Look below for the line containing "have hlen : p.length"; from there through the line containing "have hch : pvChain", both lines included, please set down each line exactly and nothing else.
· · ·
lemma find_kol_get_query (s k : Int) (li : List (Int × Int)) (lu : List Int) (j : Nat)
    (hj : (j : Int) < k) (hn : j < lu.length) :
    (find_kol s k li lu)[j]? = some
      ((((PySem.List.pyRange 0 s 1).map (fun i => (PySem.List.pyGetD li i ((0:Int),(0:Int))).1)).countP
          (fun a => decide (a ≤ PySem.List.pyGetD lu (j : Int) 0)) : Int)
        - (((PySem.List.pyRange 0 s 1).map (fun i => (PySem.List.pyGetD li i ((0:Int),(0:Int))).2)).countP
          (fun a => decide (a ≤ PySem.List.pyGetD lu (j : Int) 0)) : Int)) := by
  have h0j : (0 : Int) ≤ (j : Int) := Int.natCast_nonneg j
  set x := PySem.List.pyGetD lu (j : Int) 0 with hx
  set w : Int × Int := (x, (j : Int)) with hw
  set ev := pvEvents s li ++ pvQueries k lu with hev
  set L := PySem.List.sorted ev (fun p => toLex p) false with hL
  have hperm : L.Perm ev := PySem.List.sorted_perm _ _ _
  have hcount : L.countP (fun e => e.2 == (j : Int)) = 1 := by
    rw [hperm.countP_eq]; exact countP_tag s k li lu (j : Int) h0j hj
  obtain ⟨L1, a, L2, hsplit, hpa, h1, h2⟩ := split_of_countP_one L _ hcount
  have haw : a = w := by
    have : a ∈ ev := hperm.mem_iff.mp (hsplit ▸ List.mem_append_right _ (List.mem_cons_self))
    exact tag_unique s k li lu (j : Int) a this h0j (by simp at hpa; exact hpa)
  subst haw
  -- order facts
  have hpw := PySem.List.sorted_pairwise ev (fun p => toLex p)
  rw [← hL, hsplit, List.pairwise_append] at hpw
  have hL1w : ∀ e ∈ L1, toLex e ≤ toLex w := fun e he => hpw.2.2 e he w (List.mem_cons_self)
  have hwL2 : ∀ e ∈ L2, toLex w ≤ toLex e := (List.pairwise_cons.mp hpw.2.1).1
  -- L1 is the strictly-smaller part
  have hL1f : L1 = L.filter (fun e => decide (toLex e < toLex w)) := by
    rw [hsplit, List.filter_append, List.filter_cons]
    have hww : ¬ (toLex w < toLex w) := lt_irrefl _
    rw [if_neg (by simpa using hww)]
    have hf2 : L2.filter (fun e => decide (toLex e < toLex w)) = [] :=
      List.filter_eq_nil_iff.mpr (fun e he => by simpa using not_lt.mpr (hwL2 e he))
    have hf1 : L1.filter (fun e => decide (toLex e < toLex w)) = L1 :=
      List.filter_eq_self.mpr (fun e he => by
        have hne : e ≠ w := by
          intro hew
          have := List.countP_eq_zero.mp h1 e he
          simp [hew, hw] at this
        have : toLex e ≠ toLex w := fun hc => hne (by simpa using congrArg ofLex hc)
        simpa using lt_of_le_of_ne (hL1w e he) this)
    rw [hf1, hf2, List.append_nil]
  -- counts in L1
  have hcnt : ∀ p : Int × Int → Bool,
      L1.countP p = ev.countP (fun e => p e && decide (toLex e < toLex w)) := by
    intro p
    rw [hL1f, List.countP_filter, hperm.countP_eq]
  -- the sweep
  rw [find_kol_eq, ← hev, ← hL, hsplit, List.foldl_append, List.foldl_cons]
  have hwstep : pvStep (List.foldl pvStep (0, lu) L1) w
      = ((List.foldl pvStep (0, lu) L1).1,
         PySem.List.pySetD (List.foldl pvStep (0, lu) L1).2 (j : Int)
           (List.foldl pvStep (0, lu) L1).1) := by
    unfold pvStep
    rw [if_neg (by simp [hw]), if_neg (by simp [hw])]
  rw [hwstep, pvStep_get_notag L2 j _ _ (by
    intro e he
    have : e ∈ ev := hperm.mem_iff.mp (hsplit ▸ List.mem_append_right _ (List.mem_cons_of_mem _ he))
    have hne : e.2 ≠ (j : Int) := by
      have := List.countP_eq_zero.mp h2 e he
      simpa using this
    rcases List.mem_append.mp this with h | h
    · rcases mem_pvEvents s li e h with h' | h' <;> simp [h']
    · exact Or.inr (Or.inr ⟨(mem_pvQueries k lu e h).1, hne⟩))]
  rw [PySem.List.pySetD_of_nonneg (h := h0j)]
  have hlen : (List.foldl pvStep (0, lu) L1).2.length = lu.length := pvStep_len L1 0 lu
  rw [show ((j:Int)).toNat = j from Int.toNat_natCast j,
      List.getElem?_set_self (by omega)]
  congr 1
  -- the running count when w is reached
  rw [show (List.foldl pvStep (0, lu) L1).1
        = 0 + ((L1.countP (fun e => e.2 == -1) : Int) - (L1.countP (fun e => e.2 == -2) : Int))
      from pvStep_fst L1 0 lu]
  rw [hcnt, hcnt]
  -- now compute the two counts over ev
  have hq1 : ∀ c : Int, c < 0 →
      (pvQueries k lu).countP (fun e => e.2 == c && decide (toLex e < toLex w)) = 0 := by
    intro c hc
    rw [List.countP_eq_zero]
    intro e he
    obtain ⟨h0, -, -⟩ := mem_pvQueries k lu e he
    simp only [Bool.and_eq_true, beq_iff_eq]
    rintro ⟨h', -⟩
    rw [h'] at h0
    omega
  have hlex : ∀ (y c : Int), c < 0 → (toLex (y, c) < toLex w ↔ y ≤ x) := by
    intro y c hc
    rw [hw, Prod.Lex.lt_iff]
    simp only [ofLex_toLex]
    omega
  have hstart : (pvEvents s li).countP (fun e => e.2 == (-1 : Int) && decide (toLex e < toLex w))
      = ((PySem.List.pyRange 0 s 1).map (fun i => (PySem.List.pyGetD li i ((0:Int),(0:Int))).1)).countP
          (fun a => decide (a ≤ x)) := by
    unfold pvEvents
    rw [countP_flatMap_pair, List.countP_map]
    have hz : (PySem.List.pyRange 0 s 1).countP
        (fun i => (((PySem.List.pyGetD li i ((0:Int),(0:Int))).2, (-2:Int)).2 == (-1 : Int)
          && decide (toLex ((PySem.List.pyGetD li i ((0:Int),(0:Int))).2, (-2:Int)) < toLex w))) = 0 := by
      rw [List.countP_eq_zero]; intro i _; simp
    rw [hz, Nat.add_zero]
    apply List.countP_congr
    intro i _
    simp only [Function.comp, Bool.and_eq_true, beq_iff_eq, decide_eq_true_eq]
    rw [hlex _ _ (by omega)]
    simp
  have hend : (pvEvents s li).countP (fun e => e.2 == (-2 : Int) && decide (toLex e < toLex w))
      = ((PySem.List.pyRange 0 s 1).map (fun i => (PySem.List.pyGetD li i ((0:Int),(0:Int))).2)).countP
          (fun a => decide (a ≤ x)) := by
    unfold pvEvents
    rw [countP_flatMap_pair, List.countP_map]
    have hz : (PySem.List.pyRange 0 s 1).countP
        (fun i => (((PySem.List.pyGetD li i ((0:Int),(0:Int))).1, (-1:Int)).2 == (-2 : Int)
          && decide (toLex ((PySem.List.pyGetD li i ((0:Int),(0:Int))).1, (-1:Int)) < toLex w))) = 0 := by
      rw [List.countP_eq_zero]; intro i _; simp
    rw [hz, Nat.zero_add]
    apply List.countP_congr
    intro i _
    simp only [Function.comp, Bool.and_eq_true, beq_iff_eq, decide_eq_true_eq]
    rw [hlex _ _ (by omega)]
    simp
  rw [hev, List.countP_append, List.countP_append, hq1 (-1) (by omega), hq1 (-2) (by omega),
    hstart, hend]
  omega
· · ·
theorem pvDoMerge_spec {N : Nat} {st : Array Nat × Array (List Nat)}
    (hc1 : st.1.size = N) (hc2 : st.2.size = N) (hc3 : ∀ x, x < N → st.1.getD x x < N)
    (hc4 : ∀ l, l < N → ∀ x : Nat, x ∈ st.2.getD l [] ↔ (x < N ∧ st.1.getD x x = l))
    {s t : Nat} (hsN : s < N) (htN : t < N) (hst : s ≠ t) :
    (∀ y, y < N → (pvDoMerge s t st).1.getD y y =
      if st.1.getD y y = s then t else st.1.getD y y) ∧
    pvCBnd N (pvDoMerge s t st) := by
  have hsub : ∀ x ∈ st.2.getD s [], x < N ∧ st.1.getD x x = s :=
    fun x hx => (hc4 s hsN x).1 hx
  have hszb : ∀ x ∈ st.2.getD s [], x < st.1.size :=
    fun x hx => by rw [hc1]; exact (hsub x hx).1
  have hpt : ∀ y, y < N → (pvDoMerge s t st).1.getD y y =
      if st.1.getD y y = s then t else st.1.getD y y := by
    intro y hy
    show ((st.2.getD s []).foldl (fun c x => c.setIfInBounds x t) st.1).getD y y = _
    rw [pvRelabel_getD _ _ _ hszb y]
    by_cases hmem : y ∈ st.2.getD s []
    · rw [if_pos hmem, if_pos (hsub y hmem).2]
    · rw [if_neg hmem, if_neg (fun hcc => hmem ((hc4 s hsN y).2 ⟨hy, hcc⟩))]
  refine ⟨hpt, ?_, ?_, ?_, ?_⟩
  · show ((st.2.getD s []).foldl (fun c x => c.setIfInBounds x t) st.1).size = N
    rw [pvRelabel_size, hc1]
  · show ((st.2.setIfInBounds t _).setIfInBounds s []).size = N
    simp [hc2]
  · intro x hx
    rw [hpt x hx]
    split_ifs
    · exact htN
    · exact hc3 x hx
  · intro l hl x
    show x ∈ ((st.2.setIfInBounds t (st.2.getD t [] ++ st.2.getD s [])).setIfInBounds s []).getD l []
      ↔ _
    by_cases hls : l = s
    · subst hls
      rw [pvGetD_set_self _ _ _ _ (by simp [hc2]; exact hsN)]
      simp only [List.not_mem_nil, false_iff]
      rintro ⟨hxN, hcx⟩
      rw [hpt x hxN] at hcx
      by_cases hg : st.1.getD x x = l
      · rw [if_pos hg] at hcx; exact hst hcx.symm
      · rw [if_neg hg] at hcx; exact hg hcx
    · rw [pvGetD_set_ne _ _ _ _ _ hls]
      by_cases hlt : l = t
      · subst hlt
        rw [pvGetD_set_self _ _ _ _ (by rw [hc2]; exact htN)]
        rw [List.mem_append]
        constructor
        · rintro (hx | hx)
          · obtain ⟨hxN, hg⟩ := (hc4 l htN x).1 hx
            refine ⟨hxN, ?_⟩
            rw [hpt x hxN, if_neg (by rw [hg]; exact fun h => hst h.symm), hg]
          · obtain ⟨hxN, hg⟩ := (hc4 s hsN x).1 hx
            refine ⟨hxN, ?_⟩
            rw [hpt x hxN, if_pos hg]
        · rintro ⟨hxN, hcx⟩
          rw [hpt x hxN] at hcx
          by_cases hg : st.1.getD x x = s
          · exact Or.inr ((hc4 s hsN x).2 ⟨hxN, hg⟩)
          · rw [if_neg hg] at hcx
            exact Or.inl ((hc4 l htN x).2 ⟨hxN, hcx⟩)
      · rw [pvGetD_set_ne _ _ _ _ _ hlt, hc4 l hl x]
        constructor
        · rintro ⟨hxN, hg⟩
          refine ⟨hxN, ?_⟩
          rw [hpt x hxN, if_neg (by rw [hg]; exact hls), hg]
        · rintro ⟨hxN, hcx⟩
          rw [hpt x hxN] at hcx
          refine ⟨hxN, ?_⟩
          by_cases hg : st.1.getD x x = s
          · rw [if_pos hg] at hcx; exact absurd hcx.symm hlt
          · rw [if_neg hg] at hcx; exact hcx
· · ·
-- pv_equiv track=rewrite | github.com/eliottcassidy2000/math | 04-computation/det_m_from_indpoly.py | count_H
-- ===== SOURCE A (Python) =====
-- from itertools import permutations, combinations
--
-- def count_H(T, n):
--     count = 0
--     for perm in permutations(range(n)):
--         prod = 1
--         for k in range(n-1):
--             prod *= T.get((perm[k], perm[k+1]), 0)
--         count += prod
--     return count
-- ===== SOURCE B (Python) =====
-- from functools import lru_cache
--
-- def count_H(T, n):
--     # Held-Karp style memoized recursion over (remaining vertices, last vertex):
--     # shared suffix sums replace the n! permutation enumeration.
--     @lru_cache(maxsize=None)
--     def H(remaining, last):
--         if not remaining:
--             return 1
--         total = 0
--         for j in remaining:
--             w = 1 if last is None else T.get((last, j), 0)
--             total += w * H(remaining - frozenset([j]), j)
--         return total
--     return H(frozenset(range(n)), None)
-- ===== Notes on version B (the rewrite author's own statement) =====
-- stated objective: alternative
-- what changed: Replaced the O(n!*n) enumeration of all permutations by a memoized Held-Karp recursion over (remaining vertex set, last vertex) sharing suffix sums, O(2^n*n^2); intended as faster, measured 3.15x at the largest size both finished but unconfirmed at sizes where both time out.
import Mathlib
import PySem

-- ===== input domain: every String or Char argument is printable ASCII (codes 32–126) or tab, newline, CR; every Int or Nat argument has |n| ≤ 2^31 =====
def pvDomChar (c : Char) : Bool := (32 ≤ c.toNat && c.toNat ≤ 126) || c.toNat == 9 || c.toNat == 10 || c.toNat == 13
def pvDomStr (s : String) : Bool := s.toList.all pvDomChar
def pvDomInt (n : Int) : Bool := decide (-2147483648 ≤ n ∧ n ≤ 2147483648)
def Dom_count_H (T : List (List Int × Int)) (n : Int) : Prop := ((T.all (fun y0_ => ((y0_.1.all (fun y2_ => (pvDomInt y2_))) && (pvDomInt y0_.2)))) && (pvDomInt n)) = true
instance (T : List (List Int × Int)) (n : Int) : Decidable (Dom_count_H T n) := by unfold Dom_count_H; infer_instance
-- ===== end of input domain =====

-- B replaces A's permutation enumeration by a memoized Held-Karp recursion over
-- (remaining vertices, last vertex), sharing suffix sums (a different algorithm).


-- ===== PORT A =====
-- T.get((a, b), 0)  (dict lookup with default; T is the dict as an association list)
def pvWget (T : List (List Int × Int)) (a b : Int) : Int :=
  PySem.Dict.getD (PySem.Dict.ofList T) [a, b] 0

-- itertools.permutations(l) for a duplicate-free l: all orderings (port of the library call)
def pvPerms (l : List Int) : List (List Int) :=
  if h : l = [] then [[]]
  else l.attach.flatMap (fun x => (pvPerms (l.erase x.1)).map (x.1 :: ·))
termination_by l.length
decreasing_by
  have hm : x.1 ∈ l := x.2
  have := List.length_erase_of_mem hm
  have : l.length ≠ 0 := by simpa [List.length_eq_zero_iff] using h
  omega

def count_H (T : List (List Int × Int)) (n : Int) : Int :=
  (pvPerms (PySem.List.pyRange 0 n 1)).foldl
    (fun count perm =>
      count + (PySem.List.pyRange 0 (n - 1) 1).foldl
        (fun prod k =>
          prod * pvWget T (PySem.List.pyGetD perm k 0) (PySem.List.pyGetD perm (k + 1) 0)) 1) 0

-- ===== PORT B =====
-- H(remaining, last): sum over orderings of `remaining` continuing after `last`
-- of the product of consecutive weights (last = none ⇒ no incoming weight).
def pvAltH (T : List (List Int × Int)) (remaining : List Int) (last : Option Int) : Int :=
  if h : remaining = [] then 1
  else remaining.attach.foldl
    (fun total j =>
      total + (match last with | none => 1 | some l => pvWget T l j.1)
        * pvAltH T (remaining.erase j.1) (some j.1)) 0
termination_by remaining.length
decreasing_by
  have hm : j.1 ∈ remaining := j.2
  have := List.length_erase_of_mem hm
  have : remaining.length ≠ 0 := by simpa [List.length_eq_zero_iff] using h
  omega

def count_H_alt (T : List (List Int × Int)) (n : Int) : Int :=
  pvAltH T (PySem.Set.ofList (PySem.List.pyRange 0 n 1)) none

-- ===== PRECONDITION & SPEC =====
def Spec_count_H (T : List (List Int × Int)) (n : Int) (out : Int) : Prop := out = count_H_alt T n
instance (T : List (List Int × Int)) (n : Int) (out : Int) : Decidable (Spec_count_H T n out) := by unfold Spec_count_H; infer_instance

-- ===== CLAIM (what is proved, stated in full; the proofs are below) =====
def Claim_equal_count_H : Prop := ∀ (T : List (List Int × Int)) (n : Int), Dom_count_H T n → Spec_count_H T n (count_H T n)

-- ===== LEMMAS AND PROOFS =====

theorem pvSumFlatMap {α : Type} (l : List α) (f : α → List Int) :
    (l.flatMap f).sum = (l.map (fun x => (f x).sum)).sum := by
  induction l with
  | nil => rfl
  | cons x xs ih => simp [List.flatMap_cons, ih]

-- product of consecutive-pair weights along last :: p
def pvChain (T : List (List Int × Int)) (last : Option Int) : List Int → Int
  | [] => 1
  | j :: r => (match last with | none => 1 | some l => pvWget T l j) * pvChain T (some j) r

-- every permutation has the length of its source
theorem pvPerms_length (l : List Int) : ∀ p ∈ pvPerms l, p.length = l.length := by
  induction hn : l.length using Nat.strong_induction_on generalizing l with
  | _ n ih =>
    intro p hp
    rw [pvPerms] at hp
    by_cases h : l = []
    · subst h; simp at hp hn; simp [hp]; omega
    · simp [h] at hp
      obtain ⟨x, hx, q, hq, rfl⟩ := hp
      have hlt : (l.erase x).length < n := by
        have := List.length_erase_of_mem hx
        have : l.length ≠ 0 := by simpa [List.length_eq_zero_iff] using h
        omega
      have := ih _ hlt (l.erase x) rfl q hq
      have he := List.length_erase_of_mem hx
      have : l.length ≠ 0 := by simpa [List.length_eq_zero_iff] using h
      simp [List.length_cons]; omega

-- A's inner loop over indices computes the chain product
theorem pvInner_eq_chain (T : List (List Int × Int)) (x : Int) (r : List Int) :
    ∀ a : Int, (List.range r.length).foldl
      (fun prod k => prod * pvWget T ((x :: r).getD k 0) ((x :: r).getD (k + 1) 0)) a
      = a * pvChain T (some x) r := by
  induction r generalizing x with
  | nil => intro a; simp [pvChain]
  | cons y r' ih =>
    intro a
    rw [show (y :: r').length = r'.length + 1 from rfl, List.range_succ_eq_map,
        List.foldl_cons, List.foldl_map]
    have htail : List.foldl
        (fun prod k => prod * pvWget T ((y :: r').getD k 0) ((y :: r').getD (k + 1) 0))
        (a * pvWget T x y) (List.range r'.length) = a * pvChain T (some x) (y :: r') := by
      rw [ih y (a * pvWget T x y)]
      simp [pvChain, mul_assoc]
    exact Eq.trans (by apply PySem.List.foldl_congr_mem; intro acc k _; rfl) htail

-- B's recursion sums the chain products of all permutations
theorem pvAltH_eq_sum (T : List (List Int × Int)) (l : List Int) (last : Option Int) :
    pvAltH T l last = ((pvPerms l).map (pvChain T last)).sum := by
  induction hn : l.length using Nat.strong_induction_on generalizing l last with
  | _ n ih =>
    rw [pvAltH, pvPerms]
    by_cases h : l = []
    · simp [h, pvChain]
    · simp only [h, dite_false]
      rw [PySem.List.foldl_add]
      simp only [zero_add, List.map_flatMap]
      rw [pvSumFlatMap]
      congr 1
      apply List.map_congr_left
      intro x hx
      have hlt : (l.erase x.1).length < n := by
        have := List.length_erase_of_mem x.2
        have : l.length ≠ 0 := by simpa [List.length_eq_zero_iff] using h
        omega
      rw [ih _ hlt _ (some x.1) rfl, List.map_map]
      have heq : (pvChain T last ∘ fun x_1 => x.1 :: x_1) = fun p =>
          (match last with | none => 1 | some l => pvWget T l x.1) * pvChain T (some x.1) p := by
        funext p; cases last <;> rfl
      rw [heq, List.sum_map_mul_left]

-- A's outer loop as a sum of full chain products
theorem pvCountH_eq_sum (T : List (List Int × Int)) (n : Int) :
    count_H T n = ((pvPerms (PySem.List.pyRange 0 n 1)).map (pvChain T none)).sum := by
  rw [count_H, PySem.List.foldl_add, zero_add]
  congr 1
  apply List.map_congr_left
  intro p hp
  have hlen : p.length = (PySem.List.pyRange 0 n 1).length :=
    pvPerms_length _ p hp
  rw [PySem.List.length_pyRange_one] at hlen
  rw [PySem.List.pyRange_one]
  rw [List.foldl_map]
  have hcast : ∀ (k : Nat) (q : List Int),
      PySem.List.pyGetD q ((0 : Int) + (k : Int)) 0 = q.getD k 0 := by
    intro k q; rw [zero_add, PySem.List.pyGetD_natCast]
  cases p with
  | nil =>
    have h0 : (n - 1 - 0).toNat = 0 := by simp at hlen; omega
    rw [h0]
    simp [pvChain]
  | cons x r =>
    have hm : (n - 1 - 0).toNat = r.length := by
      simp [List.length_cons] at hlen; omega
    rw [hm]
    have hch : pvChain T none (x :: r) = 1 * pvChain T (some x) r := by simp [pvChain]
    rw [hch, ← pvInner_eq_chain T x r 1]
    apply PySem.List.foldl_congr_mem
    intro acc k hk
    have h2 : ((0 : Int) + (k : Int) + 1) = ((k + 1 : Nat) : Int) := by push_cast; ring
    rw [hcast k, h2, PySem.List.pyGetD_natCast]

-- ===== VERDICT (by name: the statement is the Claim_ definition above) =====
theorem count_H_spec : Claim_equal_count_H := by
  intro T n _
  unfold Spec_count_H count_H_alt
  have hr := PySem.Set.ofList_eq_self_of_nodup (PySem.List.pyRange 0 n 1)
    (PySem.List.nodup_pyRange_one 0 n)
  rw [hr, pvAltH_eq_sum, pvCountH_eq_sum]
· · ·
◆ RESULT
  have hlen : p.length = (PySem.List.pyRange 0 n 1).length :=
    pvPerms_length _ p hp
  rw [PySem.List.length_pyRange_one] at hlen
  rw [PySem.List.pyRange_one]
  rw [List.foldl_map]
  have hcast : ∀ (k : Nat) (q : List Int),
      PySem.List.pyGetD q ((0 : Int) + (k : Int)) 0 = q.getD k 0 := by
    intro k q; rw [zero_add, PySem.List.pyGetD_natCast]
  cases p with
  | nil =>
    have h0 : (n - 1 - 0).toNat = 0 := by simp at hlen; omega
    rw [h0]
    simp [pvChain]
  | cons x r =>
    have hm : (n - 1 - 0).toNat = r.length := by
      simp [List.length_cons] at hlen; omega
    rw [hm]
    have hch : pvChain T none (x :: r) = 1 * pvChain T (some x) r := by simp [pvChain]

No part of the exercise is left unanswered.